PROBLEM REQUIREMENTS: Pull every "hdiffsZ" line out of the data below.

DATA FOR THIS EXERCISE:
<<<<
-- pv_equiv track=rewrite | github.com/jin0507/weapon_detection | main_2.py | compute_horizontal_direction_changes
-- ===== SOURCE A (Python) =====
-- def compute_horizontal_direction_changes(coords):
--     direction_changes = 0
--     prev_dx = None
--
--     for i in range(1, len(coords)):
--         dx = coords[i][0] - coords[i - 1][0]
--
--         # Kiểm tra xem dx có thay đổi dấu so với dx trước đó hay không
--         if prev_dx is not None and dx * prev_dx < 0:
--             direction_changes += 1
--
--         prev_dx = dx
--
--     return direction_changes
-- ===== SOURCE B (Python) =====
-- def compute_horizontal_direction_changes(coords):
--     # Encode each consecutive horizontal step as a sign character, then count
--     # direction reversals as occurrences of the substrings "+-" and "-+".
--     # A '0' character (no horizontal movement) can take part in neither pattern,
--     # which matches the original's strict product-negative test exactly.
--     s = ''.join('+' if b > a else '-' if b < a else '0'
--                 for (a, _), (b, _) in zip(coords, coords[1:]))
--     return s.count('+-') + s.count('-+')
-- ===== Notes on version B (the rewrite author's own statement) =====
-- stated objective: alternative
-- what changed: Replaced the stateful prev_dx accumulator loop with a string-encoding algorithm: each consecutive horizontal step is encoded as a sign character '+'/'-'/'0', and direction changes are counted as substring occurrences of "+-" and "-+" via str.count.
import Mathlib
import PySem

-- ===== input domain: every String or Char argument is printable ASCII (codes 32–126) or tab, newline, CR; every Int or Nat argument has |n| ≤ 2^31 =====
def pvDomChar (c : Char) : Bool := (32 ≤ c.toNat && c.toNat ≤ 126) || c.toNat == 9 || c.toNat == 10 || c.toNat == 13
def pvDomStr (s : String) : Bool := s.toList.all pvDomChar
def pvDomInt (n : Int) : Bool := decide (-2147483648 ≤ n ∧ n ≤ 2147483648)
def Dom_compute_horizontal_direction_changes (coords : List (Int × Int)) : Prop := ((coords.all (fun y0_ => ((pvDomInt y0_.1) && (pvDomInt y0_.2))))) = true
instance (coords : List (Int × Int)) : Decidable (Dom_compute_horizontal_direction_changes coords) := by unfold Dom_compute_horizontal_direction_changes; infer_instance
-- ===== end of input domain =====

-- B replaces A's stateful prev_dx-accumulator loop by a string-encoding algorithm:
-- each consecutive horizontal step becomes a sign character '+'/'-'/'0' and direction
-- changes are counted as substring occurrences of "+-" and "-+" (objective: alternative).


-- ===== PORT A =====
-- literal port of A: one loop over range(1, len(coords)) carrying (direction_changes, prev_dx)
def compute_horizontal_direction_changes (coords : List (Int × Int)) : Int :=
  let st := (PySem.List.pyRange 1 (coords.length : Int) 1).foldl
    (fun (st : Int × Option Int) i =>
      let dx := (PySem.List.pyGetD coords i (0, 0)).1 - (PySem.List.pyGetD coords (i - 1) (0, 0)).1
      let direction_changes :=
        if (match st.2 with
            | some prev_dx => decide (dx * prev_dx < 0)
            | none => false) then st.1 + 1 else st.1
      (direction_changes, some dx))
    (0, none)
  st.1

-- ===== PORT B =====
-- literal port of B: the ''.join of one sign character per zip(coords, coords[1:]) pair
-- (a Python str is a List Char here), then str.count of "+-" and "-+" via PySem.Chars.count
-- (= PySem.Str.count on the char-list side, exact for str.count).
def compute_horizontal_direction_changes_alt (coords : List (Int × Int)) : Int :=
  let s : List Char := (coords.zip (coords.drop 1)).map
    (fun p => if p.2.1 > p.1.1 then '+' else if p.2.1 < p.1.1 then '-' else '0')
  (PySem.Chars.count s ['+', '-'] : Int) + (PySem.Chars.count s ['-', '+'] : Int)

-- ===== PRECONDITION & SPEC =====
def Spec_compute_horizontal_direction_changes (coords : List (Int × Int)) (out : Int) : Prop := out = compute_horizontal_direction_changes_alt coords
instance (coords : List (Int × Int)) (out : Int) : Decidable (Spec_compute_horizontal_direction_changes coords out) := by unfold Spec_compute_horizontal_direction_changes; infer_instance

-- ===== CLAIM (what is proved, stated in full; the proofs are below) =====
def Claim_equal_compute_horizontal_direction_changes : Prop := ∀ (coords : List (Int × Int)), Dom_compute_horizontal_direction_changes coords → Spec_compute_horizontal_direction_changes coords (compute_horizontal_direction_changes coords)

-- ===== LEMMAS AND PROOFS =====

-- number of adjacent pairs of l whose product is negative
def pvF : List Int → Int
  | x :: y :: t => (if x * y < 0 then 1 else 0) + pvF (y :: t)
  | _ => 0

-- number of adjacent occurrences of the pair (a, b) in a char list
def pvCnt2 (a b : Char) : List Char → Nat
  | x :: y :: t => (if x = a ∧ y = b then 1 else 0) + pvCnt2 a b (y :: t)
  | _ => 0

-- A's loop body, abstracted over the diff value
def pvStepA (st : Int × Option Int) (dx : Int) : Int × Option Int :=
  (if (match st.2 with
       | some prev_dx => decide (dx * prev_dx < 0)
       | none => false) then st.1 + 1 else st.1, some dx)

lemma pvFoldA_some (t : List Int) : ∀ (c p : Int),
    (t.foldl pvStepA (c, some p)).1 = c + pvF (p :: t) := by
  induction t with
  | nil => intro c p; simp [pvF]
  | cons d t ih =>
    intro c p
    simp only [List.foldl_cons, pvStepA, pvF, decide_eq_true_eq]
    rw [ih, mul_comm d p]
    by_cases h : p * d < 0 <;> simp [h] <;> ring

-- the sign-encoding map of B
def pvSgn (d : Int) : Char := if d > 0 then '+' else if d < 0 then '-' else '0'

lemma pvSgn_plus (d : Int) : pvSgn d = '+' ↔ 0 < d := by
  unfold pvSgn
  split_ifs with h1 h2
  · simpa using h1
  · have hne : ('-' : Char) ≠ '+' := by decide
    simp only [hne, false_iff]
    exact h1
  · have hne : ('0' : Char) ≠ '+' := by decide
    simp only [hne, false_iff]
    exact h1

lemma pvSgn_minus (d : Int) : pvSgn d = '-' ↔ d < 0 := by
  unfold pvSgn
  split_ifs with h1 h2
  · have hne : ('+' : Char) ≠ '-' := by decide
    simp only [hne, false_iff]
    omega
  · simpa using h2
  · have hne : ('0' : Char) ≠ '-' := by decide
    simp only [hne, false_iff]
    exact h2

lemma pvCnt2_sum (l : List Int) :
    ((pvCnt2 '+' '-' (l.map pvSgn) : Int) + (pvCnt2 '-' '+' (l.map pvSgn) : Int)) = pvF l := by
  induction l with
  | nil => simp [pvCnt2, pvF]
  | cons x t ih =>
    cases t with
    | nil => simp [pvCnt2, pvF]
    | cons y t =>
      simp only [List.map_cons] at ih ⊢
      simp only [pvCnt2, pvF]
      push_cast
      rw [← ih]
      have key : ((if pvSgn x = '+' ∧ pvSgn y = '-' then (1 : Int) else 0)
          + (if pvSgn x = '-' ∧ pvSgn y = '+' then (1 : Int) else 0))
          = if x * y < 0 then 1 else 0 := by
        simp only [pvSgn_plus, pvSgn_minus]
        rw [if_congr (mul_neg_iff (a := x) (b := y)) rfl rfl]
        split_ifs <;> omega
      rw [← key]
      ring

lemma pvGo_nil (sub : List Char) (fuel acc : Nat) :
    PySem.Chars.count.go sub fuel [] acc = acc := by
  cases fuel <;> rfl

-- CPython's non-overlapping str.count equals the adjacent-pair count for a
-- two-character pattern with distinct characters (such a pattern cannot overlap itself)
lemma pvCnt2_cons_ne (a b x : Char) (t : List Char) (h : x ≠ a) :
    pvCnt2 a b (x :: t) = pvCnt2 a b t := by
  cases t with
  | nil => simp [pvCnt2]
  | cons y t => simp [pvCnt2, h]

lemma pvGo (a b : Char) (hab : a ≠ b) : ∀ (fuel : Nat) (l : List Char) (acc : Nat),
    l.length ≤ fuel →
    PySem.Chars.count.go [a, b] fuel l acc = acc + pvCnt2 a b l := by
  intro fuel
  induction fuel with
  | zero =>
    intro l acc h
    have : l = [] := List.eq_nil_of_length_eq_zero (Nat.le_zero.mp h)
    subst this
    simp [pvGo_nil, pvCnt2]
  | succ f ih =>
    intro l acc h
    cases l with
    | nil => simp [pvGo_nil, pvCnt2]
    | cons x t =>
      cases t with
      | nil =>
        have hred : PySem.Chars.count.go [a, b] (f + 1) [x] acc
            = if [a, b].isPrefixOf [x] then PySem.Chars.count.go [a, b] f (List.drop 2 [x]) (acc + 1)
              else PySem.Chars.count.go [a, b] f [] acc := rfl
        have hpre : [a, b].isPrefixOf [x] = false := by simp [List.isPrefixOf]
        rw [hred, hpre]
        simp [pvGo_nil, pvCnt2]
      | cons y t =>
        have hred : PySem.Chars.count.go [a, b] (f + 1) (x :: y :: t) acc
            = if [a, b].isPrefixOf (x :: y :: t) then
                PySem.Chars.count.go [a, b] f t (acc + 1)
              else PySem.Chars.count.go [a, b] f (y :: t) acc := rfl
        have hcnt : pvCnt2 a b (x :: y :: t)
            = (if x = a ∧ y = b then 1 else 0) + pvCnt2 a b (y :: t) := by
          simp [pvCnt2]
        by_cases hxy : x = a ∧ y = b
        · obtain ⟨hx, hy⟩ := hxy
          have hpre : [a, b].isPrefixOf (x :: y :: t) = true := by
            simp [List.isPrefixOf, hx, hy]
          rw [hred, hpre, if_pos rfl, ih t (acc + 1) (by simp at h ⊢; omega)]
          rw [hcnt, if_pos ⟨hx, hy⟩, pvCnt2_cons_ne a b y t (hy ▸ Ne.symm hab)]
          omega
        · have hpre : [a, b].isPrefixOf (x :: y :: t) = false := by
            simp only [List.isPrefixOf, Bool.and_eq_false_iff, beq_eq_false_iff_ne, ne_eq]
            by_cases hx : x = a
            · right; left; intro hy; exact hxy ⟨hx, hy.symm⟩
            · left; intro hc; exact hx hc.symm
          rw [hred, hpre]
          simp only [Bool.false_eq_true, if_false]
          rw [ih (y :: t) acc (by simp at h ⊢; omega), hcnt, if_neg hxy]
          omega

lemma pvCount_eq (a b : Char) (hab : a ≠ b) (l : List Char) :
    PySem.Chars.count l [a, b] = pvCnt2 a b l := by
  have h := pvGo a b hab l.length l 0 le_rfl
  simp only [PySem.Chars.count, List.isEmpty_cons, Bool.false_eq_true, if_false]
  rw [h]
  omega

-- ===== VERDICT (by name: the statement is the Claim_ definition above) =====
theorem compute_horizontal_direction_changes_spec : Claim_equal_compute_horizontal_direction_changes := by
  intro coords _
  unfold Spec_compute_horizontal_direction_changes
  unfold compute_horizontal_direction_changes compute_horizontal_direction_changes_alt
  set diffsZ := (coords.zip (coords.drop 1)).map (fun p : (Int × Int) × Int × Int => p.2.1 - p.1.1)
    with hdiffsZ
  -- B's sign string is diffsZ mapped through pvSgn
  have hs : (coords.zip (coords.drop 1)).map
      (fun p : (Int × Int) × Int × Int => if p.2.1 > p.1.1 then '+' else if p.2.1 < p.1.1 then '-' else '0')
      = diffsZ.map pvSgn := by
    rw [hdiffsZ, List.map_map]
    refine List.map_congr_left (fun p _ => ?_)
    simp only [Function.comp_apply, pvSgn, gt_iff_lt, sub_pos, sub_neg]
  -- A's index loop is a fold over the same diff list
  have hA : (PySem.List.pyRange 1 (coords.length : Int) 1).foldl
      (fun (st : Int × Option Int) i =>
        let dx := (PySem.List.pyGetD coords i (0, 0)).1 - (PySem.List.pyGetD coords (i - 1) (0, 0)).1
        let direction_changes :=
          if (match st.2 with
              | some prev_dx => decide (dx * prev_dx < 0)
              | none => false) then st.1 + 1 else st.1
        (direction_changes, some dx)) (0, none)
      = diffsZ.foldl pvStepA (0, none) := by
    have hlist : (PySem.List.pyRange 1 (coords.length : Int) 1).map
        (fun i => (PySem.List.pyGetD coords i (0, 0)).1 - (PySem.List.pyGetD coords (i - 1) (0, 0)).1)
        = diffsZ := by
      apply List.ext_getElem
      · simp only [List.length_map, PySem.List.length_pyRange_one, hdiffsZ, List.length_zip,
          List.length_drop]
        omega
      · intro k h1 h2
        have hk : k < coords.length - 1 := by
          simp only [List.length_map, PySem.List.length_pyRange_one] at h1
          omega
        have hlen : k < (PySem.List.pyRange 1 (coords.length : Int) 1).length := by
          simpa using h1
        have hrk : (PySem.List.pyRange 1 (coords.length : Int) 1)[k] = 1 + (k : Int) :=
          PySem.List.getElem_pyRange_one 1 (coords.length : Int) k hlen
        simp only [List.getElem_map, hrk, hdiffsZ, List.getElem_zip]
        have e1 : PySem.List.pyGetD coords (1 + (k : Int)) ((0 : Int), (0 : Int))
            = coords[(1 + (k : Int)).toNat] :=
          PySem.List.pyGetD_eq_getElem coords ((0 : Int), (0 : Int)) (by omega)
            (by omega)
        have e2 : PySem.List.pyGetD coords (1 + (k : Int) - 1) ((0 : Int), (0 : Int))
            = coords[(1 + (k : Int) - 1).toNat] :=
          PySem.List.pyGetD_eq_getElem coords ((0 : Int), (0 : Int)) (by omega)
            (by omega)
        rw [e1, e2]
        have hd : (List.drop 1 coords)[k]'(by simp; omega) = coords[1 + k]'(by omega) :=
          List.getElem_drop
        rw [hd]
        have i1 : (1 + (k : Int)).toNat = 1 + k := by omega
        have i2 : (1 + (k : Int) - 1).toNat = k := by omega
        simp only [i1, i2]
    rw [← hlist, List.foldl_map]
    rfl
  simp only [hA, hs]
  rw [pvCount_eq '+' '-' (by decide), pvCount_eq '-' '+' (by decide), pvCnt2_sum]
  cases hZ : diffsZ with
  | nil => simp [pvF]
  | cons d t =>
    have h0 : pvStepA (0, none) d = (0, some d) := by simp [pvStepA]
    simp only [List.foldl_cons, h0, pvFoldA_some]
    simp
>>>>
<<<<
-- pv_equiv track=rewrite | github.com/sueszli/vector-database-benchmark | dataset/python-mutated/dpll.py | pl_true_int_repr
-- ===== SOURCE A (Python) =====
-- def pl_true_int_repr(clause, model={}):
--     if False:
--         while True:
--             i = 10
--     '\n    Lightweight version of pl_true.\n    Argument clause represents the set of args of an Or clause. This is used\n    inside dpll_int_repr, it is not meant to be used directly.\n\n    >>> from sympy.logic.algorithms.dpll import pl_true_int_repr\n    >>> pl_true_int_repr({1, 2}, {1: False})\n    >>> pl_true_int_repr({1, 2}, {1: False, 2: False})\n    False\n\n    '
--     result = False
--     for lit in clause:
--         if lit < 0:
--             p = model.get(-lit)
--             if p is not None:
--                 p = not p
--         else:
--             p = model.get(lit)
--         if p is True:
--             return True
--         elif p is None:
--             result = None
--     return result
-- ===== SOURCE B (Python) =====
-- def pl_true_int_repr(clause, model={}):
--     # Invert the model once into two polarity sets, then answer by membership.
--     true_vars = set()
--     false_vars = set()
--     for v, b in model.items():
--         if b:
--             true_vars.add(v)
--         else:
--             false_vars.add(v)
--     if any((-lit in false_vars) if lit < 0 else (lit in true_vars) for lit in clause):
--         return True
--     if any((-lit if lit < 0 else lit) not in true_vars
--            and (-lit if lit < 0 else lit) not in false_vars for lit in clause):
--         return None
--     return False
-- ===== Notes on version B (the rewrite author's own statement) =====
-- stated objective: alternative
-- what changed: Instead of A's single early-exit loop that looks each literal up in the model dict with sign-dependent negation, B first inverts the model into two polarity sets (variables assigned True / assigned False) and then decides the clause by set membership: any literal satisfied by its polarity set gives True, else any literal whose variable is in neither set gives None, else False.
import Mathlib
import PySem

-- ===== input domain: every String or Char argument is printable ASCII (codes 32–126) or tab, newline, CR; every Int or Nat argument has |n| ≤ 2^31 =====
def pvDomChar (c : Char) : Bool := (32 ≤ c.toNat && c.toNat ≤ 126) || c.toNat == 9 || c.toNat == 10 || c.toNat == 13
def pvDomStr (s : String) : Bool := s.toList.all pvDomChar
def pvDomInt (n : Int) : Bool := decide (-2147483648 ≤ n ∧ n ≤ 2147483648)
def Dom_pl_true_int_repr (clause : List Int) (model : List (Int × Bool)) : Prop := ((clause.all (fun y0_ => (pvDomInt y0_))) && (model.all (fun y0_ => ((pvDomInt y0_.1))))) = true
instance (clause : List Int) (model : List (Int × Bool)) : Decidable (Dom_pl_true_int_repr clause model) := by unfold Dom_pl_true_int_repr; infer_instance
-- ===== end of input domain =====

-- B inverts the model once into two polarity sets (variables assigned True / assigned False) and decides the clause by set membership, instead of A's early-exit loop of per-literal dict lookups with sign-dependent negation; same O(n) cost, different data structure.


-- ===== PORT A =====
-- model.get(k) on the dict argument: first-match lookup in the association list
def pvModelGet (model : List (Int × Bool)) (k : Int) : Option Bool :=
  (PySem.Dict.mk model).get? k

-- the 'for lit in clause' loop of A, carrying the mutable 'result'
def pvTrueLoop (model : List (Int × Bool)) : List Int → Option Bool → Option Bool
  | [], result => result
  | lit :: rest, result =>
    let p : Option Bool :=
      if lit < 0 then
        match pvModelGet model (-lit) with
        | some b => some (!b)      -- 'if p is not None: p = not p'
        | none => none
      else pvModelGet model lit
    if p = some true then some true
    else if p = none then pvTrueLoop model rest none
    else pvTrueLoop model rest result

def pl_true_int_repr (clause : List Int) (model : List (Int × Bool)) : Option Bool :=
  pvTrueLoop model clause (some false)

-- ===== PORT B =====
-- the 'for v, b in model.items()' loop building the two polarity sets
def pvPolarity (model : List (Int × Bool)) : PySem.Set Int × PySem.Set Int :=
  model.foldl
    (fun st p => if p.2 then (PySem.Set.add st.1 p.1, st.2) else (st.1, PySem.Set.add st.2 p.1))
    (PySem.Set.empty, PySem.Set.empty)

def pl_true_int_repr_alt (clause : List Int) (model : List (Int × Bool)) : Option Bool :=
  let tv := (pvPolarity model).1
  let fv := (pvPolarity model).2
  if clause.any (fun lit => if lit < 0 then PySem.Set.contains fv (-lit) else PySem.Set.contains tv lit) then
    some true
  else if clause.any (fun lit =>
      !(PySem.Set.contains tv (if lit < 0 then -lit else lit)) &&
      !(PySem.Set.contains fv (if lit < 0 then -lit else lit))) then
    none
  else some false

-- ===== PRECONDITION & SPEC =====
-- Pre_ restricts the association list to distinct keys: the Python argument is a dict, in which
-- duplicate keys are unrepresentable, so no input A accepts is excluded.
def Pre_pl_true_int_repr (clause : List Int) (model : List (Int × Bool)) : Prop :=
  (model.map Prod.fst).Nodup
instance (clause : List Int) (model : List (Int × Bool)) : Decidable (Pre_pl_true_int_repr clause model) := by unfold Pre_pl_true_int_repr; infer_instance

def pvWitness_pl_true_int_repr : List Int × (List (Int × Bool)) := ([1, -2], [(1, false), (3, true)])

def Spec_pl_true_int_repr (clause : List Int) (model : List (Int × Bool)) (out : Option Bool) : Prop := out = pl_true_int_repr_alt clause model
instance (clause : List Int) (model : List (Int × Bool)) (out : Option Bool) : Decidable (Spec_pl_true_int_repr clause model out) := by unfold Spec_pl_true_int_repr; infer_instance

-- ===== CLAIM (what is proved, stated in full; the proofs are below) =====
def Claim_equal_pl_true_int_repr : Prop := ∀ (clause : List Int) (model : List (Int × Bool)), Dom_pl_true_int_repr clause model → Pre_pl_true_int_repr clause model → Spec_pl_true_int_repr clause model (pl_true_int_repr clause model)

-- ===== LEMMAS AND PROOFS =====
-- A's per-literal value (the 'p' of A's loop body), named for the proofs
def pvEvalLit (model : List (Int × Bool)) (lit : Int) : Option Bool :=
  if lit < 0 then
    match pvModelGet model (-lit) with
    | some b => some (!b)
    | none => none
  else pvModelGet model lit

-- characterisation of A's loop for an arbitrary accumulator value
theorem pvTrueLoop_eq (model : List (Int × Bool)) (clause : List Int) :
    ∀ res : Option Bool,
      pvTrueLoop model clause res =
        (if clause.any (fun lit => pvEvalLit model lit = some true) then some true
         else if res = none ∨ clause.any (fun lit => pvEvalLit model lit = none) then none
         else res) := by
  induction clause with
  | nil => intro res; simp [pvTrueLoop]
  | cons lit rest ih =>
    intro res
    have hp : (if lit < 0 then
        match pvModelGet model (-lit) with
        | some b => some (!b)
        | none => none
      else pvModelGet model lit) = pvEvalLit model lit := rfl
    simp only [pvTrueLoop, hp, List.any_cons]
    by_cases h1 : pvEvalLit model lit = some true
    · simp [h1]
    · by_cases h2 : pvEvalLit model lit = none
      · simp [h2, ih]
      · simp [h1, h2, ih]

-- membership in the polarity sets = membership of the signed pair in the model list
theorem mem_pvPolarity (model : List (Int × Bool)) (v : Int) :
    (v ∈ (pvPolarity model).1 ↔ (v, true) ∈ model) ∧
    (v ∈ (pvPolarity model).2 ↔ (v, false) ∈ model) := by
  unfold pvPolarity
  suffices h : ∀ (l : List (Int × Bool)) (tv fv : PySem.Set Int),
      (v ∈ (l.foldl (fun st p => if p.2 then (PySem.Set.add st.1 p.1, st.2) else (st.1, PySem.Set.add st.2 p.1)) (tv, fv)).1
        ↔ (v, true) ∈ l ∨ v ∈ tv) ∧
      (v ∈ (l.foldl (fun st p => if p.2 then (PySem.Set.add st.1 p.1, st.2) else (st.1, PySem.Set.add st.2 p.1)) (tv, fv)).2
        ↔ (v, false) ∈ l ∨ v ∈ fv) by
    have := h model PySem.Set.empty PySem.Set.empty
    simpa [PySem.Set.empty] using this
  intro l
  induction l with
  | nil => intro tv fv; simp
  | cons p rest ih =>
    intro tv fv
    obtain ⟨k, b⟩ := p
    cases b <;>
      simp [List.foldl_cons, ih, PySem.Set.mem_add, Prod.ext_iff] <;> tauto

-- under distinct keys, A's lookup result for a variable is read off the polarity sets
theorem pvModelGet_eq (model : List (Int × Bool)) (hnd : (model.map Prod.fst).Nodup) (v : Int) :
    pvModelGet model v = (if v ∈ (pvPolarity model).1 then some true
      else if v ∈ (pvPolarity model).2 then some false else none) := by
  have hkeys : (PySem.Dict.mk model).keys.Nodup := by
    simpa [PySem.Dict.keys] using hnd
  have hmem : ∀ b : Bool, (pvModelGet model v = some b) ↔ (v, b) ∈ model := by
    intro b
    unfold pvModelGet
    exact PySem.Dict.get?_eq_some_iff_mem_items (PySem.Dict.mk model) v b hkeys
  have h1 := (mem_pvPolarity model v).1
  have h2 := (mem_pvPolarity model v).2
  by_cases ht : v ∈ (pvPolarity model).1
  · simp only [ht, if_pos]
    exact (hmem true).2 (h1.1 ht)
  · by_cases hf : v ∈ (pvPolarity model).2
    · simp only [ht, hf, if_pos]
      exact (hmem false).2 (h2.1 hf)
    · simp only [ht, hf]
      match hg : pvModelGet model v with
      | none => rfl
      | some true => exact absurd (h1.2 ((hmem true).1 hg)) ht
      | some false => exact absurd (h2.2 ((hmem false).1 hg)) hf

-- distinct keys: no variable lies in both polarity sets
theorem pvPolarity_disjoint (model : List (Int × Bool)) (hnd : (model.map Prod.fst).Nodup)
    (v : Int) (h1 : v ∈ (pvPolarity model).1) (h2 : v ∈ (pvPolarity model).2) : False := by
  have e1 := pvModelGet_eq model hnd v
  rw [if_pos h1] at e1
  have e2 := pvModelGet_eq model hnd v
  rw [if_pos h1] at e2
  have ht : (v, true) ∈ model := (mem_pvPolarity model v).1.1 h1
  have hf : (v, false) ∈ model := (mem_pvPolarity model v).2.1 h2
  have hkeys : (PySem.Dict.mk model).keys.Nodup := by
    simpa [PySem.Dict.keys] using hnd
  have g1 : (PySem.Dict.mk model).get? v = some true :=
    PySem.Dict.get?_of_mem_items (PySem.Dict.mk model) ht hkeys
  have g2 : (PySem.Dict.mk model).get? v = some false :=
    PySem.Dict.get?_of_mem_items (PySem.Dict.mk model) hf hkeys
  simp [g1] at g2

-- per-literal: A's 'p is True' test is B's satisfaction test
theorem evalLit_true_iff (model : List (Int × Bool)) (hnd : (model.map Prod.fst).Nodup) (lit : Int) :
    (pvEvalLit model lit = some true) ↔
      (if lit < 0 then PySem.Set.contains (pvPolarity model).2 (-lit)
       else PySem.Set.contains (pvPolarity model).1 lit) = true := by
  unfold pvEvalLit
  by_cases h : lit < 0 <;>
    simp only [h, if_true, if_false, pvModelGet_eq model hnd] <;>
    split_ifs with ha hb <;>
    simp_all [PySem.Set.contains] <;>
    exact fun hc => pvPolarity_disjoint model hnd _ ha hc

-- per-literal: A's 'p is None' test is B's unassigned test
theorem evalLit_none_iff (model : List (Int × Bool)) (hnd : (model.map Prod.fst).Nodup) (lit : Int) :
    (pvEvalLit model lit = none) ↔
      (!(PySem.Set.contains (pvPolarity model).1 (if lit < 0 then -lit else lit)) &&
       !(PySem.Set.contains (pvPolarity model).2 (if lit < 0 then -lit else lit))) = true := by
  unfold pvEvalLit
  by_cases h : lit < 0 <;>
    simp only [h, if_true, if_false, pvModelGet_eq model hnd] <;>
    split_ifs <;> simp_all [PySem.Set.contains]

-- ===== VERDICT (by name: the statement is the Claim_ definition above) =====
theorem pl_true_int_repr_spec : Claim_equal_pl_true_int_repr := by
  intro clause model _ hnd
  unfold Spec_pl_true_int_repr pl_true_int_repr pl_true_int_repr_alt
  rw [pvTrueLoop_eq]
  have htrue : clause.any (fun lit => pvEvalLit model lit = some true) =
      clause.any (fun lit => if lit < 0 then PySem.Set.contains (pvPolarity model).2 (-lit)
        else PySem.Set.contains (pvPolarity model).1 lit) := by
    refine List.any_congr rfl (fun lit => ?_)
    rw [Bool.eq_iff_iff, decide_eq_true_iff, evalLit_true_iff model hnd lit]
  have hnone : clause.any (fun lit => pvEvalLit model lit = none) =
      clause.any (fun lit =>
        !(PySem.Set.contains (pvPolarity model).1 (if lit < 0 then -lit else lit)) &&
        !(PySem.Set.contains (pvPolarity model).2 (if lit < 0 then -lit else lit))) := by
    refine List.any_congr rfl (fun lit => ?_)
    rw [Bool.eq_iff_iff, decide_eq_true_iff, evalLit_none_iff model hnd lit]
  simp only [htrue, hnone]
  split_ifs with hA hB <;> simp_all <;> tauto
>>>>
FINAL ANSWER:
    with hdiffsZ
    rw [hdiffsZ, List.map_map]
      · simp only [List.length_map, PySem.List.length_pyRange_one, hdiffsZ, List.length_zip,
        simp only [List.getElem_map, hrk, hdiffsZ, List.getElem_zip]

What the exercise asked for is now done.